> _RECORD EXCERPTS_
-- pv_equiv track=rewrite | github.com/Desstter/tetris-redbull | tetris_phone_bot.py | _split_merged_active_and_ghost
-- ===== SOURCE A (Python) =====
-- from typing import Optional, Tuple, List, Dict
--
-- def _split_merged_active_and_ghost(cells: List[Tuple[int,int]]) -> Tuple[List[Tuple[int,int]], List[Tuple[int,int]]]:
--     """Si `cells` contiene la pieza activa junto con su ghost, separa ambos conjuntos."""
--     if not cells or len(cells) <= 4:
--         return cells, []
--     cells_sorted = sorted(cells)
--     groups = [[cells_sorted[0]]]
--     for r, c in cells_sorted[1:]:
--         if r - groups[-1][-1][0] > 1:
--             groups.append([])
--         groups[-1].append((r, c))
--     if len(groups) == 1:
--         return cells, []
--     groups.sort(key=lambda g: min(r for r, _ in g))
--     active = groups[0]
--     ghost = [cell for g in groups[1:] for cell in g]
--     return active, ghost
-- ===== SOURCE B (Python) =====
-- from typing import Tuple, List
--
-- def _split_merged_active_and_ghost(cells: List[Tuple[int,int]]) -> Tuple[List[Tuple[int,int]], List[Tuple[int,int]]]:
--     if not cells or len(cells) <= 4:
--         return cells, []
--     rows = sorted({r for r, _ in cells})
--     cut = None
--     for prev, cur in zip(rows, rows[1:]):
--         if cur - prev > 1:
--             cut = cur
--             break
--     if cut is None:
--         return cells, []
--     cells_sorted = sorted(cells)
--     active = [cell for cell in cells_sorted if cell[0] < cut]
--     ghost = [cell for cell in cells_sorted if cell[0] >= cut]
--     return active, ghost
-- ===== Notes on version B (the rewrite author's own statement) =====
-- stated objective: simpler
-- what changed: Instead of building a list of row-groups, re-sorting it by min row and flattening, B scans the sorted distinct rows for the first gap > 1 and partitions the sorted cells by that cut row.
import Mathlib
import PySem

> _GOAL OF THE EXERCISE_
Output exactly the leading lines of the data, up to and including the line marked by "for r, _ in g))".

> _RESPONSE TO THIS TASK_
-- pv_equiv track=rewrite | github.com/Desstter/tetris-redbull | tetris_phone_bot.py | _split_merged_active_and_ghost
-- ===== SOURCE A (Python) =====
-- from typing import Optional, Tuple, List, Dict
--
-- def _split_merged_active_and_ghost(cells: List[Tuple[int,int]]) -> Tuple[List[Tuple[int,int]], List[Tuple[int,int]]]:
--     """Si `cells` contiene la pieza activa junto con su ghost, separa ambos conjuntos."""
--     if not cells or len(cells) <= 4:
--         return cells, []
--     cells_sorted = sorted(cells)
--     groups = [[cells_sorted[0]]]
--     for r, c in cells_sorted[1:]:
--         if r - groups[-1][-1][0] > 1:
--             groups.append([])
--         groups[-1].append((r, c))
--     if len(groups) == 1:
--         return cells, []
--     groups.sort(key=lambda g: min(r for r, _ in g))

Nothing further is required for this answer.